_TASK OBJECTIVE_. All that is needed is every line of the listing below that has "isinstance".

_DATA EXTRACT_.

-- pv_equiv track=rewrite | github.com/bartongroup/PT_fertility_genomics | final_summary/FINAL_SUMMARY/make_upset_plots_venns.py | all_nonempty_intersections
-- ===== SOURCE A (Python) =====
-- from typing import Dict, Iterable, List, Sequence, Set, Tuple
--
-- def all_nonempty_intersections(
--     gene_lists: Dict[str, Set[str]],
-- ) -> List[Tuple[Tuple[str, ...], int]]:
--     """
--     Compute all non-empty exact intersections across input sets.
--
--     Returns a list of:
--         ((set_name_1, set_name_2, ...), size)
--     where the tuple indicates the exact combination of sets
--     in which the genes are present.
--     """
--     set_names = list(gene_lists.keys())
--     all_genes = sorted(set().union(*gene_lists.values()))
--
--     pattern_counts: Dict[Tuple[str, ...], int] = {}
--
--     for gene in all_genes:
--         present_in = tuple(
--             name for name in set_names if gene in gene_lists[name]
--         )
--         if present_in:
--             pattern_counts[present_in] = (
--                 pattern_counts.get(present_in, 0) + 1
--             )
--
--     intersections = sorted(
--         pattern_counts.items(),
--         key=lambda item: item[1],
--         reverse=True,
--     )
--     return intersections
-- ===== SOURCE B (Python) =====
-- def all_nonempty_intersections(gene_lists):
--     """Inverted index: one pass over each set's members builds per-gene
--     membership patterns; no per-gene scan over all sets."""
--     membership = {}
--     for name, genes in gene_lists.items():
--         for g in genes:
--             membership[g] = membership.get(g, ()) + (name,)
--     pattern_counts = {}
--     for g in sorted(membership):
--         pat = membership[g]
--         pattern_counts[pat] = pattern_counts.get(pat, 0) + 1
--     return sorted(pattern_counts.items(), key=lambda item: item[1], reverse=True)
-- ===== Notes on version B (the rewrite author's own statement) =====
-- stated objective: faster
-- what changed: A scans every set once per gene (membership test per (gene,set) pair); B builds an inverted index in one pass over each set's members, so each gene's pattern is read off directly, keeping the final stable count-descending sort.
import Mathlib
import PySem

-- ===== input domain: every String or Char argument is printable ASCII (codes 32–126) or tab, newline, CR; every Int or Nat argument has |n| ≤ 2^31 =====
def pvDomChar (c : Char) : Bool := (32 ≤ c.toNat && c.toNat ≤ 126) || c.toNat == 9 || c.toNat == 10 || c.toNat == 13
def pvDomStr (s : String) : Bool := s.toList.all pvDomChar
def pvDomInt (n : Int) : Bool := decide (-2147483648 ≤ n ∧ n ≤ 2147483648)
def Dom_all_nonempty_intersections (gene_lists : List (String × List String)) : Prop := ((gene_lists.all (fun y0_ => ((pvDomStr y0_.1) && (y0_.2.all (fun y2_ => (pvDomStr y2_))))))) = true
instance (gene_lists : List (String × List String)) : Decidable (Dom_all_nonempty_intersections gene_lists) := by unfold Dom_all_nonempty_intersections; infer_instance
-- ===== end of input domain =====

-- B replaces A's per-gene membership scan over all sets by an inverted index built
-- in one pass over each set's members (objective: faster).

-- ===== PORT A =====
-- set_names = list(gene_lists.keys()); all_genes = sorted(set().union(*gene_lists.values()));
-- then one pass over all_genes testing, for every set, membership of the gene; finally
-- a stable sort of the pattern counter's items by count, descending.
def all_nonempty_intersections (gene_lists : List (String × List String)) : List (List String × Int) :=
  let set_names := gene_lists.map (fun p => p.1)
  -- set().union(*gene_lists.values()): the distinct genes (a set; order irrelevant, it is sorted next)
  let all_genes := PySem.List.sorted (PySem.Set.ofList ((gene_lists.map (fun p => p.2)).flatten)) (fun x => x) false
  let pattern_counts := all_genes.foldl (fun pc gene =>
      let present_in := set_names.filter
        (fun name => ((PySem.Dict.mk gene_lists).getD name []).contains gene)
      if present_in ≠ [] then pc.insert present_in (pc.getD present_in 0 + 1) else pc)
    PySem.Dict.empty
  PySem.List.sorted pattern_counts.items (fun item => item.2) true

-- ===== PORT B =====
-- inverted index: membership[g] = tuple of the names of the sets containing g, built in
-- one pass over each set's members; then count the patterns over the sorted genes and
-- sort the counter's items by count, descending (same stable sort as A).
def all_nonempty_intersections_alt (gene_lists : List (String × List String)) : List (List String × Int) :=
  let membership := gene_lists.foldl
    (fun m p => p.2.foldl (fun m g => m.modify g [] (fun t => t ++ [p.1])) m)
    PySem.Dict.empty
  let pattern_counts := (PySem.List.sorted membership.keys (fun x => x) false).foldl
    (fun pc g =>
      let pat := membership.getD g []
      pc.insert pat (pc.getD pat 0 + 1))
    PySem.Dict.empty
  PySem.List.sorted pattern_counts.items (fun item => item.2) true

-- ===== PRECONDITION & SPEC =====
-- Pre_ only says the association list is a valid encoding of A's parameter type
-- dict[str, set[str]]: keys distinct (a Python dict cannot repeat a key) and each
-- value's elements distinct (it encodes a set). Every input the Python A accepts
-- satisfies this; only non-dict/non-set encodings are excluded.
def Pre_all_nonempty_intersections (gene_lists : List (String × List String)) : Prop :=
  (gene_lists.map (fun p => p.1)).Nodup ∧ ∀ p ∈ gene_lists, p.2.Nodup
instance (gene_lists : List (String × List String)) : Decidable (Pre_all_nonempty_intersections gene_lists) := by unfold Pre_all_nonempty_intersections; infer_instance

def pvWitness_all_nonempty_intersections : (List (String × List String)) :=
  [("a", ["g1", "g2"]), ("b", ["g2"])]

def Spec_all_nonempty_intersections (gene_lists : List (String × List String)) (out : List (List String × Int)) : Prop := out = all_nonempty_intersections_alt gene_lists
instance (gene_lists : List (String × List String)) (out : List (List String × Int)) : Decidable (Spec_all_nonempty_intersections gene_lists out) := by unfold Spec_all_nonempty_intersections; infer_instance

-- ===== CLAIM (what is proved, stated in full; the proofs are below) =====
def Claim_equal_all_nonempty_intersections : Prop := ∀ (gene_lists : List (String × List String)), Dom_all_nonempty_intersections gene_lists → Pre_all_nonempty_intersections gene_lists → Spec_all_nonempty_intersections gene_lists (all_nonempty_intersections gene_lists)

-- ===== LEMMAS AND PROOFS =====

-- the canonical membership pattern of a gene: names of the sets containing it, in input order
def pvPat (gene_lists : List (String × List String)) (g : String) : List String :=
  (gene_lists.filter (fun p => p.2.contains g)).map (fun p => p.1)

-- on a duplicate-free list, filtering for one element keeps at most one copy
lemma pv_filter_nodup (l : List String) (g : String) (h : l.Nodup) :
    l.filter (· == g) = if l.contains g then [g] else [] := by
  induction l with
  | nil => simp
  | cons x t ih =>
    simp only [List.nodup_cons] at h
    by_cases hx : x = g
    · subst hx
      have hnil : List.filter (· == x) t = [] := by
        rw [List.filter_eq_nil_iff]; intro a ha; simp; rintro rfl; exact h.1 ha
      simp [hnil]
    · have hiff : (g = x ∨ g ∈ t) ↔ g ∈ t := by
        constructor
        · rintro (rfl | hh); exact absurd rfl hx; exact hh
        · exact Or.inr
      simp [hx, ih h.2, hiff]

-- B's inner loop over one set appends the set's name exactly once for a member gene
lemma pv_inner_getD (genes : List String) (name : String)
    (m : PySem.Dict String (List String)) (hnd : genes.Nodup) (g : String) :
    (genes.foldl (fun m g' => m.modify g' [] (fun t => t ++ [name])) m).getD g []
      = m.getD g [] ++ (if genes.contains g then [name] else []) := by
  have h1 : genes.foldl (fun m g' => m.modify g' [] (fun t => t ++ [name])) m
      = (genes.map (fun g' => (g', name))).foldl
          (fun m p => m.modify p.1 [] (fun t => t ++ [p.2])) m := by
    rw [List.foldl_map]
  rw [h1, PySem.Dict.getD_foldl_modify_append]
  congr 1
  rw [List.filter_map]
  have h2 : ((fun p : String × String => p.1 == g) ∘ (fun g' => (g', name)))
      = (fun g' => g' == g) := rfl
  rw [h2, pv_filter_nodup genes g hnd]
  split <;> simp

-- B's membership dict reads off the canonical pattern
lemma pv_membership_getD (l : List (String × List String))
    (m : PySem.Dict String (List String)) (hnd : ∀ p ∈ l, p.2.Nodup) (g : String) :
    (l.foldl (fun m p => p.2.foldl (fun m g' => m.modify g' [] (fun t => t ++ [p.1])) m) m).getD g []
      = m.getD g [] ++ pvPat l g := by
  induction l generalizing m with
  | nil => simp [pvPat]
  | cons p t ih =>
    simp only [List.foldl_cons]
    rw [ih _ (fun q hq => hnd q (List.mem_cons_of_mem _ hq)),
        pv_inner_getD p.2 p.1 m (hnd p List.mem_cons_self) g]
    by_cases hc : g ∈ p.2 <;> simp [pvPat, hc]

-- B's membership keys are the distinct genes, in first-occurrence order
lemma pv_membership_keys (l : List (String × List String))
    (m : PySem.Dict String (List String)) :
    (l.foldl (fun m p => p.2.foldl (fun m g' => m.modify g' [] (fun t => t ++ [p.1])) m) m).keys
      = PySem.Set.update m.keys ((l.map (fun p => p.2)).flatten) := by
  induction l generalizing m with
  | nil => simp [PySem.Set.update_nil]
  | cons p t ih =>
    simp only [List.foldl_cons, List.map_cons, List.flatten_cons]
    rw [ih, PySem.Dict.keys_foldl_modify p.2 [] (fun _ _ t => t ++ [p.1]) m,
        PySem.Set.update_append]

-- A's filter over the key list computes the same canonical pattern
lemma pv_present_in (gene_lists : List (String × List String))
    (hk : (gene_lists.map (fun p => p.1)).Nodup) (g : String) :
    (gene_lists.map (fun p => p.1)).filter
        (fun name => ((PySem.Dict.mk gene_lists).getD name []).contains g)
      = pvPat gene_lists g := by
  rw [List.filter_map]
  unfold pvPat
  congr 1
  apply List.filter_congr
  intro p hp
  have hitems : (p.1, p.2) ∈ (PySem.Dict.mk gene_lists).items := by simpa using hp
  have hkeys : (PySem.Dict.mk gene_lists).keys.Nodup := by simpa [PySem.Dict.keys] using hk
  simp only [Function.comp]
  rw [PySem.Dict.getD_of_mem_items _ hitems hkeys]

-- ===== VERDICT (by name: the statement is the Claim_ definition above) =====
theorem all_nonempty_intersections_spec : Claim_equal_all_nonempty_intersections := by
  intro gene_lists _ hpre
  obtain ⟨hk, hv⟩ := hpre
  unfold Spec_all_nonempty_intersections
  simp only [all_nonempty_intersections, all_nonempty_intersections_alt]
  rw [pv_membership_keys gene_lists PySem.Dict.empty,
      show (PySem.Dict.empty : PySem.Dict String (List String)).keys = PySem.Set.empty from rfl,
      PySem.Set.update_empty]
  congr 1
  congr 1
  apply PySem.List.foldl_congr_mem
  intro pc g hg
  have hgmem : g ∈ (gene_lists.map (fun p => p.2)).flatten := by
    have h1 := (PySem.List.mem_sorted _ _ _ _).mp hg
    simpa [PySem.Set.mem_ofList] using h1
  obtain ⟨lst, hlst, hgl⟩ := List.mem_flatten.mp hgmem
  obtain ⟨p, hp, rfl⟩ := List.mem_map.mp hlst
  have hne : pvPat gene_lists g ≠ [] := by
    have hmf : p ∈ gene_lists.filter (fun q => q.2.contains g) :=
      List.mem_filter.mpr ⟨hp, by simpa using hgl⟩
    intro hnil
    unfold pvPat at hnil
    rw [List.map_eq_nil_iff] at hnil
    rw [hnil] at hmf
    simp at hmf
  rw [pv_membership_getD gene_lists PySem.Dict.empty hv g,
      show (PySem.Dict.empty : PySem.Dict String (List String)).getD g [] = [] from rfl,
      List.nil_append, pv_present_in gene_lists hk g]
  simp [hne]
-- pv_equiv track=rewrite | github.com/kaenozu/day_trade | src/day_trade/data/version_management/utils.py | validate_branch_name
-- ===== SOURCE A (Python) =====
-- def validate_branch_name(branch_name: str) -> bool:
--     """
--     ブランチ名の妥当性検証
--
--     Args:
--         branch_name: 検証するブランチ名
--
--     Returns:
--         妥当性フラグ
--     """
--     if not branch_name or not isinstance(branch_name, str):
--         return False
--
--     if len(branch_name) < 1 or len(branch_name) > 50:
--         return False
--
--     # 基本的な命名規則チェック
--     invalid_chars = {" ", "\t", "\n", "\r", "/", "\\", ":", "*", "?", "\"", "<", ">", "|"}
--     if any(char in branch_name for char in invalid_chars):
--         return False
--
--     return True
-- ===== SOURCE B (Python) =====
-- import re
--
-- _INVALID = re.compile(r'[ \t\n\r/\\:*?"<>|]')
--
-- def validate_branch_name(branch_name: str) -> bool:
--     if not isinstance(branch_name, str):
--         return False
--     if not (1 <= len(branch_name) <= 50):
--         return False
--     return _INVALID.search(branch_name) is None
-- ===== Notes on version B (the rewrite author's own statement) =====
-- stated objective: idiomatic
-- what changed: A probes the string 13 times (one containment scan per forbidden character); B makes a single regex pass over the string with a character class, and folds the empty/len<1 guards into one range check.
import Mathlib
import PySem

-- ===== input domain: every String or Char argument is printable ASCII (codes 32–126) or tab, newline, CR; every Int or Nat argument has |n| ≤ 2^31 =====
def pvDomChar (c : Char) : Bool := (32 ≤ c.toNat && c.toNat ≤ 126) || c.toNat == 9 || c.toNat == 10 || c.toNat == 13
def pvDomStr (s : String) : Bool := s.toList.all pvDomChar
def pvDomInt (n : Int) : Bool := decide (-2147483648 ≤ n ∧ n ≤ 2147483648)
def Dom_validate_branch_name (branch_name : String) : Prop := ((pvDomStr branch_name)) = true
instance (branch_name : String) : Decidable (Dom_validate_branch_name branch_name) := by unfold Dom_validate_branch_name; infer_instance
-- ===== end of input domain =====

-- B replaces A's 13 per-character containment scans by one left-to-right pass testing each char
-- against the forbidden class (Python: one regex search); same return value, idiomatic/simpler.

-- ===== PORT A =====
-- the set literal of invalid characters from A
def pvInvalidChars : List Char :=
  [' ', '\t', '\n', '\r', '/', '\\', ':', '*', '?', '"', '<', '>', '|']

def validate_branch_name (branch_name : String) : Bool :=
  -- `not branch_name` (falsy = empty string); isinstance is always true for String
  if branch_name.toList.length = 0 then false
  else if branch_name.toList.length < 1 ∨ branch_name.toList.length > 50 then false
  -- any(char in branch_name for char in invalid_chars)
  else if pvInvalidChars.any (fun c => branch_name.toList.contains c) then false
  else true

-- ===== PORT B =====
-- membership in the regex character class [ \t\n\r/\\:*?"<>|]
def pvClassHit (c : Char) : Bool :=
  c == ' ' || c == '\t' || c == '\n' || c == '\r' || c == '/' || c == '\\' ||
  c == ':' || c == '*' || c == '?' || c == '"' || c == '<' || c == '>' || c == '|'

-- _INVALID.search(s) is None: one pass over the string
def pvSearchNone (s : String) : Bool := !(s.toList.any pvClassHit)

def validate_branch_name_alt (branch_name : String) : Bool :=
  if 1 ≤ branch_name.toList.length ∧ branch_name.toList.length ≤ 50 then
    pvSearchNone branch_name
  else false

-- ===== PRECONDITION & SPEC =====
def Spec_validate_branch_name (branch_name : String) (out : Bool) : Prop := out = validate_branch_name_alt branch_name
instance (branch_name : String) (out : Bool) : Decidable (Spec_validate_branch_name branch_name out) := by unfold Spec_validate_branch_name; infer_instance

-- ===== CLAIM (what is proved, stated in full; the proofs are below) =====
def Claim_equal_validate_branch_name : Prop := ∀ (branch_name : String), Dom_validate_branch_name branch_name → Spec_validate_branch_name branch_name (validate_branch_name branch_name)

-- ===== LEMMAS AND PROOFS =====

-- the regex class tests exactly membership in A's set literal
theorem pvClassHit_eq (c : Char) : pvClassHit c = pvInvalidChars.contains c := by
  rw [Bool.eq_iff_iff]
  simp [pvClassHit, pvInvalidChars]
  tauto

-- swapping the traversal: scanning the 13 chars for containment in s = scanning s for class hits
theorem any_swap (l : List Char) :
    pvInvalidChars.any (fun c => l.contains c) = l.any pvClassHit := by
  rw [Bool.eq_iff_iff]
  simp only [List.any_eq_true, List.contains_eq_mem, pvClassHit_eq, decide_eq_true_eq]
  constructor
  · rintro ⟨c, hc, hm⟩; exact ⟨c, hm, by simpa using hc⟩
  · rintro ⟨c, hc, hm⟩; exact ⟨c, by simpa using hm, by simpa using hc⟩

-- ===== VERDICT (by name: the statement is the Claim_ definition above) =====
theorem validate_branch_name_spec : Claim_equal_validate_branch_name := by
  intro s _
  unfold Spec_validate_branch_name validate_branch_name validate_branch_name_alt pvSearchNone
  by_cases h0 : s.toList.length = 0
  · rw [if_pos h0, if_neg (by omega)]
  · rw [if_neg h0]
    by_cases h50 : s.toList.length ≤ 50
    · rw [if_neg (by omega), if_pos (by omega : 1 ≤ s.toList.length ∧ s.toList.length ≤ 50),
        any_swap]
      cases s.toList.any pvClassHit <;> simp
    · rw [if_pos (by omega), if_neg (by omega)]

_SOLUTION TO THE PROBLEM_.
--     if not branch_name or not isinstance(branch_name, str):
--     if not isinstance(branch_name, str):
  -- `not branch_name` (falsy = empty string); isinstance is always true for String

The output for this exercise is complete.